As told by the kids who write letters to the scientist running NASA's current Pluto mission.

Alan Stern is the principle investigator on NASA's New Horizons mission to Pluto and he thinks Pluto should be a planet. So do plenty of kids who write him letters.

The International Astronomical Union stripped Pluto of its planet status in 2006, because it only meets two of the three criteria in their new definition of a planet:

A celestial body that (a) is in orbit around the Sun, (b) has sufficient mass for its self-gravity to overcome rigid body forces so that it assumes a hydrostatic equilibrium (nearly round) shape, and (c) has cleared the neighbourhood around its orbit.

Pluto hasn't cleared its neighborhood, so it could no longer be called a planet. 😞

But Stern doesn't agree with the astronomers' decision.

"If you put Earth out beyond Neptune, you wouldn't be able to call it a planet because it couldn't clear its zone," Stern told BuzzFeed. "When you produce these awkward definitions, you get these weird consequences."

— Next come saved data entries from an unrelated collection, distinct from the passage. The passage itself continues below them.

-- pv_equiv track=rewrite | github.com/ruby0322/DFS_Simulator | dfs_simulator.py | count_block
-- ===== SOURCE A (Python) =====
-- DISCOVERED_ROAD: int = 0
--
-- WALL: int = 2
--
-- def count_block(matrix: list[list[int]]) -> tuple[int, int]:
--     wall: int = 0
--     discovered: int = 0
--     for row in matrix:
--         for elem in row:
--             if elem == DISCOVERED_ROAD:
--                 discovered += 1
--             elif elem == WALL:
--                 wall += 1
--     return (discovered, wall)
-- ===== SOURCE B (Python) =====
-- from collections import Counter
-- from itertools import chain
--
-- DISCOVERED_ROAD: int = 0
--
-- WALL: int = 2
--
-- def count_block(matrix: list[list[int]]) -> tuple[int, int]:
--     counts = Counter(chain.from_iterable(matrix))
--     return (counts[DISCOVERED_ROAD], counts[WALL])
-- ===== Notes on version B (the rewrite author's own statement) =====
-- stated objective: idiomatic
-- what changed: Replaces the nested loops with two conditional accumulators by flattening the matrix and building a single Counter frequency table, then looking up the two block values.
import Mathlib
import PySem

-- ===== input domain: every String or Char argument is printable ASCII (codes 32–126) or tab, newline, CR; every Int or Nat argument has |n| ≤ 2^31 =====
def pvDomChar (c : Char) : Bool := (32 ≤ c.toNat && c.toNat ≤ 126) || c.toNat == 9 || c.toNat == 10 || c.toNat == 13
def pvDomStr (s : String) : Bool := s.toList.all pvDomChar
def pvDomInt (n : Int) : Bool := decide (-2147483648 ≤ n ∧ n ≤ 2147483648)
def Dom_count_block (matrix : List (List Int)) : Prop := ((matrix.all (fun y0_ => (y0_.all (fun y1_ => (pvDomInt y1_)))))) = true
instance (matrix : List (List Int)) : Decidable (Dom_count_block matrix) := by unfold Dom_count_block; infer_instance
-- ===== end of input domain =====

-- B replaces A's nested loops with two conditional accumulators by a flatten + frequency-table (Counter) decomposition; objective: idiomatic.

-- ===== PORT A =====
-- nested for-loops keeping two running accumulators (wall, discovered)
def count_block (matrix : List (List Int)) : Int × Int :=
  let st := matrix.foldl (fun st row =>
    row.foldl (fun st elem =>
      if elem == (0 : Int) then (st.1, st.2 + 1)
      else if elem == (2 : Int) then (st.1 + 1, st.2)
      else st) st) ((0 : Int), (0 : Int))
  (st.2, st.1)

-- ===== PORT B =====
-- Counter(chain.from_iterable(matrix)), then two lookups with default 0
def count_block_alt (matrix : List (List Int)) : Int × Int :=
  let counts := PySem.Dict.counter (matrix.flatMap id)
  (counts.getD 0 0, counts.getD 2 0)

-- ===== PRECONDITION & SPEC =====
def Spec_count_block (matrix : List (List Int)) (out : Int × Int) : Prop := out = count_block_alt matrix
instance (matrix : List (List Int)) (out : Int × Int) : Decidable (Spec_count_block matrix out) := by unfold Spec_count_block; infer_instance

-- ===== CLAIM (what is proved, stated in full; the proofs are below) =====
def Claim_equal_count_block : Prop := ∀ (matrix : List (List Int)), Dom_count_block matrix → Spec_count_block matrix (count_block matrix)

-- ===== LEMMAS AND PROOFS =====

theorem count_block_row_fold (row : List Int) (st : Int × Int) :
    row.foldl (fun st elem =>
      if elem == (0 : Int) then (st.1, st.2 + 1)
      else if elem == (2 : Int) then (st.1 + 1, st.2)
      else st) st = (st.1 + row.count 2, st.2 + row.count 0) := by
  induction row generalizing st with
  | nil => simp
  | cons x xs ih =>
    simp only [List.foldl_cons, List.count_cons, ih]
    by_cases h0 : x = 0
    · subst h0; simp [Prod.ext_iff]; omega
    · by_cases h2 : x = 2
      · subst h2; simp [Prod.ext_iff]; omega
      · simp [h0, h2]

theorem count_block_fold (matrix : List (List Int)) (st : Int × Int) :
    matrix.foldl (fun st row =>
      row.foldl (fun st elem =>
        if elem == (0 : Int) then (st.1, st.2 + 1)
        else if elem == (2 : Int) then (st.1 + 1, st.2)
        else st) st) st
    = (st.1 + (matrix.flatMap id).count 2, st.2 + (matrix.flatMap id).count 0) := by
  induction matrix generalizing st with
  | nil => simp
  | cons r rs ih =>
    rw [List.foldl_cons, count_block_row_fold, ih]
    simp only [List.flatMap_cons, List.count_append, id, Prod.mk.injEq]
    constructor <;> (push_cast; ring)

-- ===== VERDICT (by name: the statement is the Claim_ definition above) =====
theorem count_block_spec : Claim_equal_count_block := by
  intro matrix _
  unfold Spec_count_block count_block count_block_alt
  simp only [count_block_fold, PySem.Dict.getD_counter]
  simp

"As a planetary scientist, I don't know what else to call Pluto: It's big and round and thousands of miles wide" he says. "A miniature poodle is not not a dog, just because it's miniature."

Stern says he's received "dozens" of letters from kids who agree with him, without ever having asked for them.

This particular set of letters come via Janet Ivey, space science educator and founder of Janet's Planet, who is working on outreach for the New Horizon's mission and spoke to classes at an elementary school in Nashville, TN, earlier this month. When she went back the next week, the third grade teacher handed her an envelope full of letters addressed to "Mr Alan".

So here are some of the reasons kids think Pluto should be a planet again.

1. It is round.

2. It rotates on its axis.

3. And it orbits the sun.

4. Yes, it is very small compared to the other planets.

5. But it's big enough.

6. People probably couldn't survive on Pluto.

7. It might have some craters.

8. It's just different, ok?

9. But it's still a circle floating in space just like the other planets.

Of course not everyone in the class agreed that Pluto should be a planet. Some had valid reasons.

Some got a little personal.

And some just wanted answers.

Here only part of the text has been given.